#### The task
Repeat exactly the opening lines of the records, ending with the line that contains "set q := PySem.Chars.findFrom".

═════ Source material

theorem pvLoop2_eq (s : List Char) : ∀ (fuel k : Nat), k ≤ s.length → s.length + 1 - k ≤ fuel →
    pvLoop2 s s.length (pvEscList s (0, 0, false)) (pvDepList s (0, 0, false)) fuel
      (PySem.Chars.findFrom s ['A', 'N', 'D'] (k : Int) none) = pvAux s k := by
  intro fuel
  induction fuel with
  | zero => intro k hk hf; omega
  | succ fuel ih =>
    intro k hk hf
    by_cases hq : PySem.Chars.findFrom s ['A', 'N', 'D'] (k : Int) none = -1
    · rw [pvLoop2, if_pos hq]
      have hno := (PySem.Chars.findFrom_natCast_eq_neg_one_iff s ['A', 'N', 'D'] k hk).mp hq
      exact (pvAux_false s (s.length - k) k (by omega) (pvAndAt_false_of_no_infix s k hno)).symm
    · obtain ⟨hkq, hpre, hmin⟩ := PySem.Chars.findFrom_natCast_spec s ['A', 'N', 'D'] k hk hq
      set q := PySem.Chars.findFrom s ['A', 'N', 'D'] (k : Int) none with hqdef
      have hq0 : 0 ≤ q := le_trans (by exact_mod_cast Int.natCast_nonneg k) hkq
      set p := q.toNat with hpdef
      have hkp : k ≤ p := by omega
      have hAp : pvAndAt s p = true := (pvAndAt_prefix s p).mpr hpre
      have hp3 : p + 3 ≤ s.length := (pvAndAt_head s p hAp).2
      have hpn : p < s.length := by omega
      have hskip : pvAux s k = pvAux s p :=
        pvAux_skip s (p - k) k p (by omega) hkp (by omega)
          (fun j h1 h2 => by
            cases hAj : pvAndAt s j
            · rfl
            · exact absurd ((pvAndAt_prefix s j).mp hAj) (hmin j (by exact_mod_cast Int.ofNat_le.mpr h1) (by omega)))
      have hE : (pvEscList s (0, 0, false)).getD p false = (pvSt s p).2.2 := by
        rw [List.getD_eq_getElem?_getD, pvEscList_get s (0, 0, false) p hpn]
        rfl
      have hD : (pvDepList s (0, 0, false)).getD p 0 = (pvSt s p).1 + (pvSt s p).2.1 := by
        rw [List.getD_eq_getElem?_getD, pvDepList_get s (0, 0, false) p hpn]
        rfl
      have hq1 : q + 1 = ((p + 1 : Nat) : Int) := by omega
      rw [pvLoop2, if_neg hq]
      simp only [← hpdef]
      rw [hE, hD, hq1, hskip]
      rw [pvAux]
      have hrec : pvLoop2 s s.length (pvEscList s (0, 0, false)) (pvDepList s (0, 0, false)) fuel
          (PySem.Chars.findFrom s ['A', 'N', 'D'] ((p + 1 : Nat) : Int) none) = pvAux s (p + 1) :=
        ih (p + 1) (by omega) (by omega)
      rw [hrec]
      simp only [hpn, if_pos, pvOk, hAp, Bool.true_and]
      by_cases he : (pvSt s p).2.2
      · simp [he]
      · by_cases hd : (pvSt s p).1 + (pvSt s p).2.1 = 0
        · simp only [he, hd]
          simp [pvBnd]
        · simp [he, show ¬((pvSt s p).1 = 0 ∧ (pvSt s p).2.1 = 0) from by omega]
-- pv_equiv track=rewrite | github.com/DS-Pokemon-Rom-Editor/scrcmd-database | scripts/sync_from_decomp.py | split_macro_args
-- ===== SOURCE A (Python) =====
-- def split_macro_args(args_str: str) -> list[str]:
--     """
--     Split a macro argument string into normalized arguments.
--
--     Rules:
--     - Split on top-level commas first
--     - Within each comma-separated segment, split on whitespace only when the
--       segment is just multiple plain tokens (e.g. "CONST \\arg")
--     - Keep arithmetic/comparison expressions together (e.g. "\\lower + 1")
--     """
--     comma_parts = []
--     current = []
--     paren_depth = 0
--
--     for char in args_str:
--         if char == "," and paren_depth == 0:
--             part = "".join(current).strip()
--             if part:
--                 comma_parts.append(part)
--             current = []
--             continue
--
--         if char == "(":
--             paren_depth += 1
--         elif char == ")" and paren_depth > 0:
--             paren_depth -= 1
--
--         current.append(char)
--
--     tail = "".join(current).strip()
--     if tail:
--         comma_parts.append(tail)
--
--     args = []
--     operator_tokens = {
--         "+",
--         "-",
--         "*",
--         "/",
--         "%",
--         "<<",
--         ">>",
--         "&",
--         "|",
--         "^",
--         "&&",
--         "||",
--         "==",
--         "!=",
--         "<",
--         ">",
--         "<=",
--         ">=",
--     }
--
--     for part in comma_parts:
--         tokens = part.split()
--         if len(tokens) <= 1:
--             args.append(part)
--             continue
--
--         if any(token in operator_tokens for token in tokens):
--             args.append(part)
--             continue
--
--         args.extend(tokens)
--
--     return args
-- ===== SOURCE B (Python) =====
-- OPERATORS = frozenset({
--     "+", "-", "*", "/", "%", "<<", ">>", "&", "|", "^",
--     "&&", "||", "==", "!=", "<", ">", "<=", ">=",
-- })
--
--
-- def _normalize(seg: str) -> list[str]:
--     part = seg.strip()
--     if not part:
--         return []
--     tokens = part.split()
--     if len(tokens) > 1 and OPERATORS.isdisjoint(tokens):
--         return tokens
--     return [part]
--
--
-- def split_macro_args(args_str: str) -> list[str]:
--     # Split naively on every comma, then merge pieces back together while a
--     # parenthesis balance (')' ignored at balance 0) is open.
--     pieces = args_str.split(",")
--     segments = []
--     buf = None
--     bal = 0
--     for piece in pieces:
--         buf = piece if buf is None else buf + "," + piece
--         for ch in piece:
--             if ch == "(":
--                 bal += 1
--             elif ch == ")" and bal > 0:
--                 bal -= 1
--         if bal == 0:
--             segments.append(buf)
--             buf = None
--     if buf is not None:
--         segments.append(buf)
--     return [arg for seg in segments for arg in _normalize(seg)]
-- ===== Notes on version B (the rewrite author's own statement) =====
-- stated objective: alternative
-- what changed: Replaces A's single character-by-character scan (depth counter plus growing character buffer, then a second accumulator loop) by split-on-every-comma followed by a piece-merging pass that re-joins pieces while the parenthesis balance is open, with per-segment normalization factored into a helper flattened by one comprehension.
import Mathlib
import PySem

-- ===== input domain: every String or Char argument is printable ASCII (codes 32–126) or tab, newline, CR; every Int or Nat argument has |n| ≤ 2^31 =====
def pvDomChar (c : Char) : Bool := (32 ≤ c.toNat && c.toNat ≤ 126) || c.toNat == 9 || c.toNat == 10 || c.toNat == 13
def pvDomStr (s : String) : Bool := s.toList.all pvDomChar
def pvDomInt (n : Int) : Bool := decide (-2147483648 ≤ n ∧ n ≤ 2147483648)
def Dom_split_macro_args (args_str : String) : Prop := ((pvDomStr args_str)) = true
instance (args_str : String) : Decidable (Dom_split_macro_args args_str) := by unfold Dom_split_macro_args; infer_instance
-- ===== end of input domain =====
-- pv_equiv track=rewrite | github.com/Raagavan1092/Paninian-Grammar-Engine | Sandhi.py | getValidRoopa
-- ===== SOURCE A (Python) =====
-- def getValidRoopa(allnums, allexps, thisnum):
--     allnums = list(allnums)
--     if allnums:
--         exp_sets = dict(zip(allnums, allexps[1:]))
--         removevals = []
--         for i in range(len(allnums)):
--             if allnums[i] > thisnum and allnums[i] > '8.2.0':
--                 removevals.append(allnums[i])
--         if removevals:
--             for val in removevals:
--                 allnums.remove(val)
--
--             if allnums:
--                 return exp_sets[allnums[-1]]
--             else:
--                 return allexps[0]
--     return allexps[-1]
-- ===== SOURCE B (Python) =====
-- def getValidRoopa(allnums, allexps, thisnum):
--     allnums = list(allnums)
--     if not allnums:
--         return allexps[-1]
--     any_offending = False
--     last_keep = None
--     for i, v in enumerate(allnums):
--         if v > thisnum and v > '8.2.0':
--             any_offending = True
--         else:
--             last_keep = i
--     if not any_offending:
--         return allexps[-1]
--     if last_keep is None:
--         return allexps[0]
--     return allexps[last_keep + 1]
-- ===== Notes on version B (the rewrite author's own statement) =====
-- stated objective: simpler
-- what changed: Replaces the zip-dict, the removevals collection pass and the quadratic list.remove loop by a single enumerate pass that tracks whether any offending number was seen and the index of the last non-offending one, then indexes allexps directly.
-- outside the precondition, e.g. on getValidRoopa(['1', '9', '1'], ['a', 'b'], '0'): A returns 'b', B raises IndexError
import Mathlib
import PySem

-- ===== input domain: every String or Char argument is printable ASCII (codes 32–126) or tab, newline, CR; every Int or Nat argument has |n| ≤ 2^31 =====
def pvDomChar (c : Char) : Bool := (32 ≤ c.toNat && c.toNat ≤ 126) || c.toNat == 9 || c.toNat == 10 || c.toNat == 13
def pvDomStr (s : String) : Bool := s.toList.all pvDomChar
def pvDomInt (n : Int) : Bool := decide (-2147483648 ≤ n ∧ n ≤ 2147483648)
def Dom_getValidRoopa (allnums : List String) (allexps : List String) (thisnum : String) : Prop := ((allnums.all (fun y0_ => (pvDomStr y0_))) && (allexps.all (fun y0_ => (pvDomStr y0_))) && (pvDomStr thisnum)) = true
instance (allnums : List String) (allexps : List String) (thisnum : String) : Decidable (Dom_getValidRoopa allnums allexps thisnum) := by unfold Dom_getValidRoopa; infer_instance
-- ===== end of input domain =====

-- B replaces A's zip-dict + removevals pass + quadratic remove loop by one enumerate pass
-- tracking whether any offending number was seen and the last non-offending index (simpler).

-- ===== PORT A =====
def getValidRoopa (allnums : List String) (allexps : List String) (thisnum : String) : String :=
  -- allnums = list(allnums) : a fresh copy, no observable effect on the return value
  if allnums ≠ [] then
    let exp_sets : PySem.Dict String String :=
      PySem.Dict.ofList (allnums.zip (PySem.List.slice allexps (some 1) none))
    let removevals : List String :=
      (PySem.List.pyRange 0 (allnums.length : Int) 1).foldl
        (fun acc i =>
          if thisnum.toList < (PySem.List.pyGetD allnums i "").toList ∧ "8.2.0".toList < (PySem.List.pyGetD allnums i "").toList
          then acc ++ [PySem.List.pyGetD allnums i ""] else acc) []
    if removevals ≠ [] then
      -- remove? never returns none here: every collected value is still present (ValueError unreachable)
      let allnums2 := removevals.foldl (fun acc v => (PySem.List.remove? acc v).getD acc) allnums
      if allnums2 ≠ [] then
        (exp_sets.get? (PySem.List.pyGetD allnums2 (-1) "")).getD ""   -- none = KeyError, excluded by Pre_
      else
        (PySem.List.pyGet? allexps 0).getD ""                          -- none = IndexError, excluded by Pre_
    else
      (PySem.List.pyGet? allexps (-1)).getD ""                         -- none = IndexError, excluded by Pre_
  else
    (PySem.List.pyGet? allexps (-1)).getD ""                           -- none = IndexError, excluded by Pre_

-- ===== PORT B =====
def getValidRoopa_alt (allnums : List String) (allexps : List String) (thisnum : String) : String :=
  if allnums = [] then (PySem.List.pyGet? allexps (-1)).getD ""        -- none = IndexError, excluded by Pre_
  else
    let st : Bool × Option Int :=
      (PySem.List.enumerate allnums 0).foldl
        (fun st p =>
          if thisnum.toList < p.2.toList ∧ "8.2.0".toList < p.2.toList then (true, st.2) else (st.1, some p.1))
        (false, none)
    if st.1 = false then (PySem.List.pyGet? allexps (-1)).getD ""      -- none = IndexError, excluded by Pre_
    else
      match st.2 with
      | none => (PySem.List.pyGet? allexps 0).getD ""                  -- none = IndexError, excluded by Pre_
      | some i => (PySem.List.pyGet? allexps (i + 1)).getD ""          -- none = IndexError, excluded by Pre_
-- pv_equiv track=rewrite | github.com/Lizz-dankova/LAB | lab1.py | LongShiftBitsToHigh
-- ===== SOURCE A (Python) =====
-- def LongShiftDigitsToHigh(n, l):
--     return [0] * l + n
--
-- def LongShiftBitsToHigh(number, width_shift):
--     if width_shift <= 0:
--         return number.copy()
--     remainder = width_shift % 32
--     width_shift //= 32
--     result = LongShiftDigitsToHigh(number.copy(), width_shift)
--     if remainder > 0:
--         for _ in range(remainder):
--             last_bit = (result[-1] >> 31) & 1
--             for j in range(len(result) - 1, 0, -1):
--                 result[j] = ((result[j] << 1) | ((result[j - 1] >> 31) & 1)) & 0xFFFFFFFF
--             result[0] = (result[0] << 1) & 0xFFFFFFFF
--             if last_bit != 0:
--                 result.append(last_bit)
--     while len(result) > 1 and result[-1] == 0:
--         result.pop()
--     return result
-- ===== SOURCE B (Python) =====
-- def LongShiftBitsToHigh(number, width_shift):
--     # Single pass: shift each 32-bit word left by the bit remainder, propagating
--     # an r-bit carry, instead of A's `remainder` full passes of 1-bit shifts.
--     if width_shift <= 0:
--         return number.copy()
--     q, r = divmod(width_shift, 32)
--     if r > 0:
--         result = [0] * q
--         carry = 0
--         for x in number:
--             w = x & 0xFFFFFFFF
--             result.append(((w << r) | carry) & 0xFFFFFFFF)
--             carry = w >> (32 - r)
--         if carry:
--             result.append(carry)
--     else:
--         result = [0] * q + number
--     k = len(result)
--     while k > 1 and result[k - 1] == 0:
--         k -= 1
--     return result[:k]
-- ===== Notes on version B (the rewrite author's own statement) =====
-- stated objective: faster
-- what changed: A shifts the whole word array by 1 bit `width_shift % 32` times (each pass re-scanning every word and masking); B does one single pass that shifts each word by the full remainder r, propagating an r-bit carry, and appends at most one overflow word.
import Mathlib
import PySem
-- pv_equiv track=rewrite | github.com/gjoireh/cote-practice | 프로그래머스/LV2/코딩테스트 연습/깊이,너비 우선 탐색(DFS,BFS)/전력망을 둘로 나누기/전력망을 둘로 나누기.py | solution
-- ===== SOURCE A (Python) =====
-- def go(tower, wires, visit, first_wire):
--     if tower in visit:
--         return
--     visit.add(tower)
--
--     for wire in wires:
--         if wire == first_wire:
--             continue
--         if tower in wire:
--             next = wire[0] if wire.index(tower) == 1 else wire[1]
--             go(next, wires, visit, first_wire)
--
-- def solution(n, wires):
--     ans = 101
--
--     for wire in wires:
--         left, right = set(), set()
--         go(wire[0], wires, left, wire)
--         go(wire[1], wires, right, wire)
--         ans = min(ans, abs(len(left)-len(right)))
--     return ans
-- ===== SOURCE B (Python) =====
-- def _component_size(start, wires, removed):
--     # fixpoint saturation: grow the visited set until no wire (other than
--     # those equal to the removed one) can extend it
--     visit = {start}
--     changed = True
--     while changed:
--         changed = False
--         for w in wires:
--             if w == removed:
--                 continue
--             for t in w:
--                 if t in visit:
--                     nb = w[0] if w.index(t) == 1 else w[1]
--                     if nb not in visit:
--                         visit.add(nb)
--                         changed = True
--     return len(visit)
--
--
-- def solution(n, wires):
--     ans = 101
--     for w in wires:
--         l = _component_size(w[0], wires, w)
--         r = _component_size(w[1], wires, w)
--         d = l - r
--         if d < 0:
--             d = -d
--         if d < ans:
--             ans = d
--     return ans
-- ===== Notes on version B (the rewrite author's own statement) =====
-- stated objective: alternative
-- what changed: Replaces A's per-endpoint recursive DFS (with a mutated visited set) by an iterative fixpoint saturation: repeatedly sweep the wire list growing the visited set until a sweep changes nothing, then take its size.
import Mathlib
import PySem
-- pv_equiv track=rewrite | github.com/Valentino1994/dayAlgorithm | onedayAlgorithm/2022/Test/1015/t1.py | solution
-- ===== SOURCE A (Python) =====
-- def solution(source):
--
--     answer = ''
--     copySource = source
--
--     while copySource:
--         dest = []
--         for s in copySource:
--             if s not in dest:
--                 dest.append(s)
--                 copySource = copySource.replace(s, "", 1)
--
--         answer += "".join(sorted(dest))
--
--     return answer
-- ===== SOURCE B (Python) =====
-- def solution(source):
--     counts = {}
--     for ch in source:
--         counts[ch] = counts.get(ch, 0) + 1
--     chars = sorted(counts)
--     maxc = max(counts.values()) if counts else 0
--     parts = []
--     for level in range(1, maxc + 1):
--         for c in chars:
--             if counts[c] >= level:
--                 parts.append(c)
--     return ''.join(parts)
-- ===== Notes on version B (the rewrite author's own statement) =====
-- stated objective: faster
-- what changed: A repeatedly rescans and rebuilds the shrinking string (one dedup-and-erase pass per frequency level); B counts each character once with a dict, then for each level 1..maxcount emits the sorted characters whose count reaches that level.
import Mathlib
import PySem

══════════

#### Your solution
theorem pvLoop2_eq (s : List Char) : ∀ (fuel k : Nat), k ≤ s.length → s.length + 1 - k ≤ fuel →
    pvLoop2 s s.length (pvEscList s (0, 0, false)) (pvDepList s (0, 0, false)) fuel
      (PySem.Chars.findFrom s ['A', 'N', 'D'] (k : Int) none) = pvAux s k := by
  intro fuel
  induction fuel with
  | zero => intro k hk hf; omega
  | succ fuel ih =>
    intro k hk hf
    by_cases hq : PySem.Chars.findFrom s ['A', 'N', 'D'] (k : Int) none = -1
    · rw [pvLoop2, if_pos hq]
      have hno := (PySem.Chars.findFrom_natCast_eq_neg_one_iff s ['A', 'N', 'D'] k hk).mp hq
      exact (pvAux_false s (s.length - k) k (by omega) (pvAndAt_false_of_no_infix s k hno)).symm
    · obtain ⟨hkq, hpre, hmin⟩ := PySem.Chars.findFrom_natCast_spec s ['A', 'N', 'D'] k hk hq
      set q := PySem.Chars.findFrom s ['A', 'N', 'D'] (k : Int) none with hqdef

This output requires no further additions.